# 0207-Data preprocessing
- 대용량 데이터를 효율적으로 처리할수 있는 파이프라인 구축 및 데이터 전처리 시도 1


# try 1 : pyconkr 2019 대용량 데이터 핸들링 관련 자료 참고
- 데이터 타입 변경

In [5]:
# import libraries
import os
import pandas as pd
import numpy as np
import tensorflow as tf
import matplotlib.pyplot as plt

## 데이터 파일명 수정
- train_simplified 데이터 폴더명은 각 레이블로 되어있는데, \_없이 공백으로 파일명이 작성되어있음
    - e.g. alarm clock.csv
- 이 부분 전처리 필요

In [4]:
import zipfile

# Function to extract and rename folders
def extract_and_rename_folders(zip_file_path, extract_path):
    # Extract the zip file
    with zipfile.ZipFile(zip_file_path, 'r') as zip_ref:
        zip_ref.extractall(extract_path)
    
    # Get a list of folders in the extracted path
    extracted_folders = os.listdir(extract_path)
    
    # Iterate over the extracted folders
    for folder_name in extracted_folders:
        old_path = os.path.join(extract_path, folder_name)
        # Check if the folder name contains spaces
        if ' ' in folder_name:
            # New folder name with spaces removed
            new_folder_name = folder_name.replace(' ', '_')
            new_path = os.path.join(extract_path, new_folder_name)
            # Rename the folder
            os.rename(old_path, new_path)
            print(f"Renamed folder '{folder_name}' to '{new_folder_name}'")
        else:
            print(f"No spaces found in folder '{folder_name}', skipping renaming")

In [5]:
# Path to the train_simplified.zip file
train_simplified_zip_path = '../data/train_simplified.zip'
# Directory where you want to extract the zip file
extract_path = '../data/train_simplified'

# Extract and rename folders in the zip file
extract_and_rename_folders(train_simplified_zip_path, extract_path)
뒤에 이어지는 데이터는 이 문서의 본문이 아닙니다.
-- pv_equiv track=rewrite | github.com/a43554/sail_web_server | interface/views/api/utils_plan_operations.py | two_dimensional_calendar
-- ===== SOURCE A (Python) =====
-- def two_dimensional_calendar(days, daily_shifts, valid_shift_list):
--     # Create the full data array.
--     full_array = []
--     # Iterate through all daily shifts.
--     for day_shift in range(0, daily_shifts):
--         # The inner array.
--         inner_array = []
--         # Iterate through the days.
--         for day in range(0, days):
--             # Add true if present, false otherwise.
--             inner_array.append(((day * daily_shifts) + day_shift) in valid_shift_list)
--         # Add the inner array.
--         full_array.append(inner_array)
--     # Return the full array
--     return full_array
-- ===== SOURCE B (Python) =====
-- def two_dimensional_calendar(days, daily_shifts, valid_shift_list):
--     # Build the all-False grid, then scatter marks from the listed values.
--     grid = [[False] * days for _ in range(daily_shifts)]
--     if daily_shifts > 0:
--         for v in valid_shift_list:
--             if v >= 0:
--                 d, ds = divmod(v, daily_shifts)
--                 if d < days:
--                     grid[ds][d] = True
--     return grid
-- ===== Notes on version B (the rewrite author's own statement) =====
-- stated objective: faster
-- what changed: Instead of testing membership of every cell's shift index in valid_shift_list (a linear scan per cell), B builds the all-False grid once and makes a single pass over valid_shift_list, scattering each value v via divmod(v, daily_shifts) into its cell.
import Mathlib
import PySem

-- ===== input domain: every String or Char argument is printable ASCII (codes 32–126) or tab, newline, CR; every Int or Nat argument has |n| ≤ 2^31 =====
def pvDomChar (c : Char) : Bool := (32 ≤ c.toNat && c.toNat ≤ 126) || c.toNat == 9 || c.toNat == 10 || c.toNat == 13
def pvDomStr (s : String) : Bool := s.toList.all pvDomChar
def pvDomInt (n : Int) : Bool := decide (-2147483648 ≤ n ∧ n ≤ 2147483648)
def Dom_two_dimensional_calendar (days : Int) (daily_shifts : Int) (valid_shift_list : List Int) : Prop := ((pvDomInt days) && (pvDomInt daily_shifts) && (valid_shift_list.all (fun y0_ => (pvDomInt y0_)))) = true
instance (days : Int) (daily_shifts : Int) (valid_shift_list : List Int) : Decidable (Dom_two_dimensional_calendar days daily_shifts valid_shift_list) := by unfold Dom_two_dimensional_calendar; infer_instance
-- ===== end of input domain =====

-- B replaces the per-cell membership scan with one grid allocation plus a single
-- scatter pass over valid_shift_list (divmod places each value), changing
-- O(days*daily_shifts*len(list)) into O(days*daily_shifts + len(list)).

-- ===== PORT A =====
def two_dimensional_calendar (days : Int) (daily_shifts : Int) (valid_shift_list : List Int) : List (List Bool) :=
  -- for day_shift in range(0, daily_shifts): build inner by appending, append to full
  (PySem.List.pyRange 0 daily_shifts 1).foldl
    (fun full_array day_shift =>
      full_array ++
        [(PySem.List.pyRange 0 days 1).foldl
          (fun inner_array day =>
            inner_array ++ [decide ((day * daily_shifts + day_shift) ∈ valid_shift_list)]) []])
    []

-- ===== PORT B =====
def two_dimensional_calendar_alt (days : Int) (daily_shifts : Int) (valid_shift_list : List Int) : List (List Bool) :=
  -- grid = [[False]*days for _ in range(daily_shifts)]  (negative sizes give empty, as in Python)
  let grid := List.replicate daily_shifts.toNat (List.replicate days.toNat false)
  if 0 < daily_shifts then
    valid_shift_list.foldl
      (fun g v =>
        if 0 ≤ v then
          let d := PySem.Int.floordiv v daily_shifts
          let ds := PySem.Int.mod v daily_shifts
          if d < days then g.modify ds.toNat (fun row => row.set d.toNat true) else g
        else g)
      grid
  else grid

-- ===== PRECONDITION & SPEC =====
def Spec_two_dimensional_calendar (days : Int) (daily_shifts : Int) (valid_shift_list : List Int) (out : List (List Bool)) : Prop := out = two_dimensional_calendar_alt days daily_shifts valid_shift_list
instance (days : Int) (daily_shifts : Int) (valid_shift_list : List Int) (out : List (List Bool)) : Decidable (Spec_two_dimensional_calendar days daily_shifts valid_shift_list out) := by unfold Spec_two_dimensional_calendar; infer_instance

-- ===== CLAIM (what is proved, stated in full; the proofs are below) =====
def Claim_equal_two_dimensional_calendar : Prop := ∀ (days : Int) (daily_shifts : Int) (valid_shift_list : List Int), Dom_two_dimensional_calendar days daily_shifts valid_shift_list → Spec_two_dimensional_calendar days daily_shifts valid_shift_list (two_dimensional_calendar days daily_shifts valid_shift_list)

-- ===== LEMMAS AND PROOFS =====

-- foldl-with-append builds a map
theorem foldl_append_map {α β : Type} (f : α → β) (l : List α) (init : List β) :
    l.foldl (fun acc x => acc ++ [f x]) init = init ++ l.map f := by
  induction l generalizing init with
  | nil => simp
  | cons x xs ih => simp [List.foldl, ih]

-- the scatter step of B
def pvStep (days daily_shifts : Int) (g : List (List Bool)) (v : Int) : List (List Bool) :=
  if 0 ≤ v then
    if PySem.Int.floordiv v daily_shifts < days then
      g.modify (PySem.Int.mod v daily_shifts).toNat
        (fun row => row.set (PySem.Int.floordiv v daily_shifts).toNat true)
    else g
  else g

theorem pvStep_length (days daily_shifts : Int) (g : List (List Bool)) (v : Int) :
    (pvStep days daily_shifts g v).length = g.length := by
  unfold pvStep; split_ifs <;> simp

theorem pvStep_row_length (days daily_shifts : Int) (g : List (List Bool)) (v : Int)
    (s : Nat) (hs : s < g.length) (hs' : s < (pvStep days daily_shifts g v).length) :
    (pvStep days daily_shifts g v)[s].length = g[s].length := by
  unfold pvStep
  split_ifs <;> simp [List.getElem_modify]
  split_ifs <;> simp

theorem pvStep_getElem (days daily_shifts : Int) (hpos : 0 < daily_shifts)
    (g : List (List Bool)) (v : Int) (s d : Nat)
    (hs : s < g.length) (hd : d < g[s].length) (hdd : (d : Int) < days)
    (hs' : s < (pvStep days daily_shifts g v).length)
    (hd' : d < (pvStep days daily_shifts g v)[s].length) :
    (pvStep days daily_shifts g v)[s][d] =
      (g[s][d] ||
        decide (0 ≤ v ∧ PySem.Int.floordiv v daily_shifts = (d : Int) ∧
                PySem.Int.mod v daily_shifts = (s : Int))) := by
  by_cases h0 : 0 ≤ v
  · by_cases hfd : PySem.Int.floordiv v daily_shifts < days
    · have hmnn : 0 ≤ PySem.Int.mod v daily_shifts := PySem.Int.mod_nonneg v hpos
      have hfnn : 0 ≤ PySem.Int.floordiv v daily_shifts := by
        have h1 := PySem.Int.floordiv_mul_add_mod v daily_shifts
        have h2 := PySem.Int.mod_lt v hpos
        nlinarith
      by_cases hseq : (PySem.Int.mod v daily_shifts).toNat = s
      · by_cases hdeq : (PySem.Int.floordiv v daily_shifts).toNat = d
        · have h1 : PySem.Int.floordiv v daily_shifts = (d : Int) := by omega
          have h2 : PySem.Int.mod v daily_shifts = (s : Int) := by omega
          simp [pvStep, h0, h1, h2, hdd, List.getElem_modify, List.getElem_set]
        · have h1 : ¬ PySem.Int.floordiv v daily_shifts = (d : Int) := by omega
          simp [pvStep, h0, hfd, hseq, hdeq, h1, List.getElem_modify, List.getElem_set]
      · have h1 : ¬ PySem.Int.mod v daily_shifts = (s : Int) := by omega
        simp [pvStep, h0, hfd, hseq, h1, List.getElem_modify]
    · have h1 : ¬ PySem.Int.floordiv v daily_shifts = (d : Int) := by
        intro h; rw [h] at hfd; exact hfd hdd
      simp [pvStep, h0, hfd, h1]
  · simp [pvStep, h0]

-- folding pvStep: entrywise characterisation
theorem scatter_getElem (days daily_shifts : Int) (hpos : 0 < daily_shifts)
    (vsl : List Int) (g : List (List Bool)) (s d : Nat)
    (hs : s < g.length) (hd : d < g[s].length) (hdd : (d : Int) < days)
    (hs' : s < (vsl.foldl (pvStep days daily_shifts) g).length)
    (hd' : d < (vsl.foldl (pvStep days daily_shifts) g)[s].length) :
    (vsl.foldl (pvStep days daily_shifts) g)[s][d] =
      (g[s][d] ||
        decide (∃ v ∈ vsl, 0 ≤ v ∧ PySem.Int.floordiv v daily_shifts = (d : Int) ∧
                PySem.Int.mod v daily_shifts = (s : Int))) := by
  induction vsl generalizing g with
  | nil => simp
  | cons v vs ih =>
    simp only [List.foldl_cons]
    have hs1 : s < (pvStep days daily_shifts g v).length := by
      rw [pvStep_length]; exact hs
    have hd1 : d < (pvStep days daily_shifts g v)[s].length := by
      rw [pvStep_row_length days daily_shifts g v s hs hs1]; exact hd
    rw [ih (pvStep days daily_shifts g v) hs1 hd1]
    rw [pvStep_getElem days daily_shifts hpos g v s d hs hd hdd hs1 hd1]
    have hcons : (∃ w ∈ (v :: vs), 0 ≤ w ∧ PySem.Int.floordiv w daily_shifts = (d : Int) ∧
        PySem.Int.mod w daily_shifts = (s : Int)) ↔
        ((0 ≤ v ∧ PySem.Int.floordiv v daily_shifts = (d : Int) ∧
          PySem.Int.mod v daily_shifts = (s : Int)) ∨
         (∃ w ∈ vs, 0 ≤ w ∧ PySem.Int.floordiv w daily_shifts = (d : Int) ∧
          PySem.Int.mod w daily_shifts = (s : Int))) := by
      simp [List.mem_cons, or_and_right, exists_or]
    by_cases hPv : (0 ≤ v ∧ PySem.Int.floordiv v daily_shifts = (d : Int) ∧
        PySem.Int.mod v daily_shifts = (s : Int)) <;>
      simp [hcons, hPv, Bool.or_assoc]

-- the membership condition is the unique divmod decomposition
theorem mem_iff_divmod (days daily_shifts : Int) (hpos : 0 < daily_shifts)
    (vsl : List Int) (s d : Nat) (hsd : (s : Int) < daily_shifts) :
    (∃ v ∈ vsl, 0 ≤ v ∧ PySem.Int.floordiv v daily_shifts = (d : Int) ∧
        PySem.Int.mod v daily_shifts = (s : Int)) ↔
      ((d : Int) * daily_shifts + (s : Int)) ∈ vsl := by
  constructor
  · rintro ⟨v, hv, _, hfd, hmd⟩
    have := PySem.Int.floordiv_mul_add_mod v daily_shifts
    rw [hfd, hmd] at this
    rwa [this]
  · intro hv
    refine ⟨_, hv, by positivity, ?_, ?_⟩
    · rw [PySem.Int.floordiv_eq_iff_of_pos hpos]
      constructor <;> nlinarith
    · have h1 := PySem.Int.floordiv_mul_add_mod ((d : Int) * daily_shifts + (s : Int)) daily_shifts
      have h2 : PySem.Int.floordiv ((d : Int) * daily_shifts + (s : Int)) daily_shifts = (d : Int) := by
        rw [PySem.Int.floordiv_eq_iff_of_pos hpos]
        constructor <;> nlinarith
      rw [h2] at h1; omega

theorem scatter_length (days daily_shifts : Int) (l : List Int) (g : List (List Bool)) :
    (l.foldl (pvStep days daily_shifts) g).length = g.length := by
  induction l generalizing g with
  | nil => rfl
  | cons x xs ih => simp only [List.foldl_cons, ih, pvStep_length]

theorem scatter_row_length (days daily_shifts : Int) (l : List Int) (g : List (List Bool))
    (s : Nat) (hs : s < g.length) (hs' : s < (l.foldl (pvStep days daily_shifts) g).length) :
    (l.foldl (pvStep days daily_shifts) g)[s].length = g[s].length := by
  induction l generalizing g with
  | nil => rfl
  | cons x xs ih =>
    simp only [List.foldl_cons] at hs' ⊢
    have h1 : s < (pvStep days daily_shifts g x).length := by
      rw [pvStep_length]; exact hs
    rw [ih _ h1 hs', pvStep_row_length days daily_shifts g x s hs h1]

theorem two_dimensional_calendar_eq_map (days daily_shifts : Int) (vsl : List Int) :
    two_dimensional_calendar days daily_shifts vsl =
      (List.range daily_shifts.toNat).map (fun (s : Nat) =>
        (List.range days.toNat).map (fun (d : Nat) =>
          decide (((d : Int) * daily_shifts + (s : Int)) ∈ vsl))) := by
  unfold two_dimensional_calendar
  rw [foldl_append_map]
  simp only [List.nil_append, PySem.List.pyRange_one, Int.sub_zero, List.map_map]
  apply List.map_congr_left
  intro s _
  simp only [Function.comp_apply]
  rw [foldl_append_map]
  simp [List.map_map, Function.comp]

-- ===== VERDICT (by name: the statement is the Claim_ definition above) =====
theorem two_dimensional_calendar_spec : Claim_equal_two_dimensional_calendar := by
  intro days daily_shifts vsl _
  unfold Spec_two_dimensional_calendar
  rw [two_dimensional_calendar_eq_map]
  unfold two_dimensional_calendar_alt
  by_cases hpos : 0 < daily_shifts
  · simp only [hpos, if_true]
    have hfold : ∀ l : List Int, ∀ g : List (List Bool),
        l.foldl (fun g v =>
          if 0 ≤ v then
            if PySem.Int.floordiv v daily_shifts < days then
              g.modify (PySem.Int.mod v daily_shifts).toNat
                (fun row => row.set (PySem.Int.floordiv v daily_shifts).toNat true)
            else g
          else g) g = l.foldl (pvStep days daily_shifts) g := by
      intro l; induction l with
      | nil => intro g; rfl
      | cons x xs ih => intro g; simp only [List.foldl_cons, ih]; rfl
    rw [hfold]
    apply List.ext_getElem
    · rw [scatter_length]; simp
    · intro s hsm hsG
      have hsRepl : s < (List.replicate daily_shifts.toNat (List.replicate days.toNat false)).length := by
        rwa [scatter_length] at hsG
      have hsR : s < daily_shifts.toNat := by simpa using hsRepl
      apply List.ext_getElem
      · rw [scatter_row_length days daily_shifts vsl _ s hsRepl hsG]; simp
      · intro d hdm hdG
        have hdRepl : d < (List.replicate daily_shifts.toNat (List.replicate days.toNat false))[s].length := by
          rwa [scatter_row_length days daily_shifts vsl _ s hsRepl hsG] at hdG
        have hdR : d < days.toNat := by simpa using hdRepl
        rw [scatter_getElem days daily_shifts hpos vsl _ s d hsRepl hdRepl (by omega) hsG hdG]
        simp only [List.getElem_map, List.getElem_range, List.getElem_replicate, Bool.false_or]
        rw [decide_eq_decide]
        exact (mem_iff_divmod days daily_shifts hpos vsl s d (by omega)).symm
  · have hle : daily_shifts ≤ 0 := by omega
    simp [hpos, Int.toNat_of_nonpos hle]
Renamed folder 'tennis racquet.csv' to 'tennis_racquet.csv'
No spaces found in folder 'spreadsheet.csv', skipping renaming
No spaces found in folder 'scissors.csv', skipping renaming
No spaces found in folder 'belt.csv', skipping renaming
No spaces found in folder 'whale.csv', skipping renaming
No spaces found in folder 'table.csv', skipping renaming
No spaces found in folder 'moustache.csv', skipping renaming
No spaces found in folder 'envelope.csv', skipping renaming
Renamed folder 'washing machine.csv' to 'washing_machine.csv'
No spaces found in folder 'camel.csv', skipping renaming
No spaces found in folder 'lighthouse.csv', skipping renaming
No spaces found in folder 'scorpion.csv', skipping renaming
No spaces found in folder 'pig.csv', skipping renaming
No spaces found in folder 'snake.csv', skipping renaming
No spaces found in folder 'stitches.csv', skipping renaming
No spaces found in folder 'trombone.csv', skipping renaming
No spaces found in folder 'cup.csv', skipping renamin

In [8]:
# 현재 작업 디렉토리의 주소를 얻음
current_directory = os.getcwd()

# 상위 폴더의 주소
ROOT_PATH = os.path.dirname(current_directory)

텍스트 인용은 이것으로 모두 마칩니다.